Type: Bug Priority: Blocker
Reporter: Maloo Assignee: nasf (Inactive)
Resolution: Fixed Votes: 0
Labels: None

Severity: 3
Rank (Obsolete): 4967

 Description   

This issue was created by maloo for sarah <sarah@whamcloud.com>

This issue relates to the following test suite run: https://maloo.whamcloud.com/test_sets/b08fc4cc-5754-11e0-a272-52540025f9af.

The sub-test test_40b failed with the following error:

create is blocked



 Comments   
Comment by Mikhail Pershin [ 28/Mar/11 ]

can we track when this bug occurred? Is that after the latest commit?

Comment by nasf (Inactive) [ 28/Mar/11 ]

The "root (/)" is a special object in Lustre, it is in dcache without lookup. We call "__ll_inode_revalidate_it()" to update its attributes. Before getattr-by-fid enabled, it is just simple mds_getattr RPC without lock granted, means triggering mds_getattr RPC every time. After getattr-by-fid enabled, client triggers intent_getattr RPC to fetch attributes with root's UPDATE lock granted. That is the difference. Under such mode, sanityn test_40 must be failed, because the lock conflict on root object. That is to say, POD mechanism is almost ineffective under root directory with getattr-by-fid enabled.

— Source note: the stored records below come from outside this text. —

-- pv_equiv track=rewrite | github.com/JBeggs/fambrifarms-backend | whatsapp/smart_product_matcher.py | _compatible_units
-- ===== SOURCE A (Python) =====
-- def _compatible_units(unit1: str, unit2: str) -> bool:
--     """Check if units are compatible"""
--     compatible_groups = [
--         {'kg', 'g'},
--         {'ml', 'l'},
--         {'piece', 'each', 'pcs'},
--         {'bag', 'packet', 'pack'},
--         {'box', 'tray'}
--     ]
--
--     for group in compatible_groups:
--         if unit1 in group and unit2 in group:
--             return True
--
--     return unit1 == unit2
-- ===== SOURCE B (Python) =====
-- # Normalize each unit to its group's canonical representative, then compare once.
-- _CANON = {
--     'g': 'kg',
--     'ml': 'l',
--     'each': 'piece', 'pcs': 'piece',
--     'packet': 'bag', 'pack': 'bag',
--     'tray': 'box',
-- }
--
--
-- def _compatible_units(unit1: str, unit2: str) -> bool:
--     """Check if units are compatible"""
--     return _CANON.get(unit1, unit1) == _CANON.get(unit2, unit2)
-- ===== Notes on version B (the rewrite author's own statement) =====
-- stated objective: idiomatic
-- what changed: Instead of scanning groups and testing joint membership with an equality fallback, B normalizes each unit to a canonical representative of its group and returns a single equality test; correct because the groups are disjoint.
import Mathlib
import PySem

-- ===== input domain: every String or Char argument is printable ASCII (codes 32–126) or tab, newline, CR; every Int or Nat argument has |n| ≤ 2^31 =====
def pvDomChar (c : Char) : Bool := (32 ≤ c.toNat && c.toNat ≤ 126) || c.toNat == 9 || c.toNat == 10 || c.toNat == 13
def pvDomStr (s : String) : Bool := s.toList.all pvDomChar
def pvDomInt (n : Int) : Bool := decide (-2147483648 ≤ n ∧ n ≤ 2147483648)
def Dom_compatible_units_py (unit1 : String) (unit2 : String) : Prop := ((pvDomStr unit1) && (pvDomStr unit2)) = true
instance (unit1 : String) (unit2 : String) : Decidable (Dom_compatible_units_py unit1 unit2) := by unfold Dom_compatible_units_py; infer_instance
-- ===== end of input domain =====

-- B normalizes each unit to its group's canonical representative and compares once, instead of A's scan over groups with joint-membership tests and an equality fallback (idiomatic; correct since the groups are disjoint).


-- ===== PORT A =====
-- the literal list of compatible groups from A
def pvGroupsA : List (PySem.Set String) :=
  [PySem.Set.ofList ["kg", "g"],
   PySem.Set.ofList ["ml", "l"],
   PySem.Set.ofList ["piece", "each", "pcs"],
   PySem.Set.ofList ["bag", "packet", "pack"],
   PySem.Set.ofList ["box", "tray"]]

-- A's for-loop with early return
def pvLoopA (unit1 : String) (unit2 : String) : List (PySem.Set String) → Bool
  | [] => unit1 == unit2
  | g :: rest =>
      if PySem.Set.contains g unit1 && PySem.Set.contains g unit2 then true
      else pvLoopA unit1 unit2 rest

def compatible_units_py (unit1 : String) (unit2 : String) : Bool :=
  pvLoopA unit1 unit2 pvGroupsA

-- ===== PORT B =====
-- B's module-level unit -> canonical representative table
def pvCanonTbl : PySem.Dict String String :=
  PySem.Dict.ofList
    [("g", "kg"), ("ml", "l"), ("each", "piece"), ("pcs", "piece"),
     ("packet", "bag"), ("pack", "bag"), ("tray", "box")]

-- _CANON.get(u, u)
def pvCanon (u : String) : String := (pvCanonTbl.get? u).getD u

def compatible_units_py_alt (unit1 : String) (unit2 : String) : Bool :=
  pvCanon unit1 == pvCanon unit2

-- ===== PRECONDITION & SPEC =====
def Spec_compatible_units_py (unit1 : String) (unit2 : String) (out : Bool) : Prop := out = compatible_units_py_alt unit1 unit2
instance (unit1 : String) (unit2 : String) (out : Bool) : Decidable (Spec_compatible_units_py unit1 unit2 out) := by unfold Spec_compatible_units_py; infer_instance

-- ===== CLAIM =====
def Claim_equal_compatible_units_py : Prop := ∀ (unit1 : String) (unit2 : String), Dom_compatible_units_py unit1 unit2 → Spec_compatible_units_py unit1 unit2 (compatible_units_py unit1 unit2)

-- ===== LEMMAS AND PROOFS =====
-- the known unit strings (the union of A's groups)
def pvKnown : List String :=
  ["kg", "g", "ml", "l", "piece", "each", "pcs", "bag", "packet", "pack", "box", "tray"]

theorem pv_canon_of_not_known (u : String) (hu : u ∉ pvKnown) : pvCanon u = u := by
  have hU : pvCanonTbl = PySem.Dict.mk
      [("g", "kg"), ("ml", "l"), ("each", "piece"), ("pcs", "piece"),
       ("packet", "bag"), ("pack", "bag"), ("tray", "box")] := by decide
  simp [pvKnown] at hu
  obtain ⟨h1, h2, h3, h4, h5, h6, h7, h8, h9, h10, h11, h12⟩ := hu
  rw [pvCanon, hU]
  simp [PySem.Dict.get?,
    Ne.symm h2, Ne.symm h3, Ne.symm h6, Ne.symm h7, Ne.symm h9, Ne.symm h10, Ne.symm h12]

theorem pv_canon_known_mem (u : String) (hu : u ∈ pvKnown) : pvCanon u ∈ pvKnown := by
  fin_cases hu <;> decide

theorem pv_loopA_of_not_known_right (u1 u2 : String) (hu : u2 ∉ pvKnown) :
    pvLoopA u1 u2 pvGroupsA = (u1 == u2) := by
  simp [pvKnown] at hu
  obtain ⟨h1, h2, h3, h4, h5, h6, h7, h8, h9, h10, h11, h12⟩ := hu
  simp [pvGroupsA, pvLoopA, PySem.Set.ofList, PySem.Set.add, PySem.Set.contains,
    PySem.Set.empty, List.foldl, h1, h2, h3, h4, h5, h6, h7, h8, h9, h10, h11, h12]

theorem pv_loopA_of_not_known_left (u1 u2 : String) (hu : u1 ∉ pvKnown) :
    pvLoopA u1 u2 pvGroupsA = (u1 == u2) := by
  simp [pvKnown] at hu
  obtain ⟨h1, h2, h3, h4, h5, h6, h7, h8, h9, h10, h11, h12⟩ := hu
  simp [pvGroupsA, pvLoopA, PySem.Set.ofList, PySem.Set.add, PySem.Set.contains,
    PySem.Set.empty, List.foldl, h1, h2, h3, h4, h5, h6, h7, h8, h9, h10, h11, h12]

theorem pv_eq (u1 u2 : String) :
    compatible_units_py u1 u2 = compatible_units_py_alt u1 u2 := by
  by_cases hk1 : u1 ∈ pvKnown
  · by_cases hk2 : u2 ∈ pvKnown
    · fin_cases hk1 <;> fin_cases hk2 <;> decide
    · -- u2 unknown: A side is u1 == u2 (false, since u1 is known); B side compares
      -- a known canonical against the unknown u2 itself, also false
      rw [compatible_units_py, pv_loopA_of_not_known_right u1 u2 hk2]
      rw [compatible_units_py_alt, pv_canon_of_not_known u2 hk2]
      have hc := pv_canon_known_mem u1 hk1
      have h1 : (u1 == u2) = false := by
        simp only [beq_eq_false_iff_ne]; rintro rfl; exact hk2 hk1
      have h2 : (pvCanon u1 == u2) = false := by
        simp only [beq_eq_false_iff_ne]; rintro rfl; exact hk2 hc
      rw [h1, h2]
  · by_cases hk2 : u2 ∈ pvKnown
    · rw [compatible_units_py, pv_loopA_of_not_known_left u1 u2 hk1]
      rw [compatible_units_py_alt, pv_canon_of_not_known u1 hk1]
      have hc := pv_canon_known_mem u2 hk2
      have h1 : (u1 == u2) = false := by
        simp only [beq_eq_false_iff_ne]; rintro rfl; exact hk1 hk2
      have h2 : (u1 == pvCanon u2) = false := by
        simp only [beq_eq_false_iff_ne]; rintro rfl; exact hk1 hc
      rw [h1, h2]
    · rw [compatible_units_py, pv_loopA_of_not_known_left u1 u2 hk1]
      rw [compatible_units_py_alt, pv_canon_of_not_known u1 hk1,
        pv_canon_of_not_known u2 hk2]

-- ===== VERDICT =====
theorem compatible_units_py_spec : Claim_equal_compatible_units_py := by
  intro u1 u2 _
  unfold Spec_compatible_units_py
  exact pv_eq u1 u2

As I can see, the purpose of test_40 is to verify PDO mechanism, it is unnecessary to make the conflict just under root directory. If we do not want to disable getattr-by-fid, we can make test_40 to run under some sub-directory, then can avoid above cases.

Any idea?

Comment by nasf (Inactive) [ 28/Mar/11 ]

The patch:

http://review.whamcloud.com/#change,370

Comment by Build Master (Inactive) [ 28/Mar/11 ]

Integrated in reviews-centos5 #578
LU-168 Verify PDO mechanism under sub-directory of root object

nasf : de3edec5f7c477b7cbef0d47cb4f7de552cbfa17
Files :

  • lustre/tests/sanityn.sh
Comment by Oleg Drokin [ 28/Mar/11 ]

Hm, in fact I think we might want to relieve a bit of stress on the root dir too.
Why do we update the attrs on the root dir at all, if it is to check permissions and such, we might just request LOOKUP only lock for that case and it would make it seem like normal dir on MDT.
What do you think?

Comment by Build Master (Inactive) [ 28/Mar/11 ]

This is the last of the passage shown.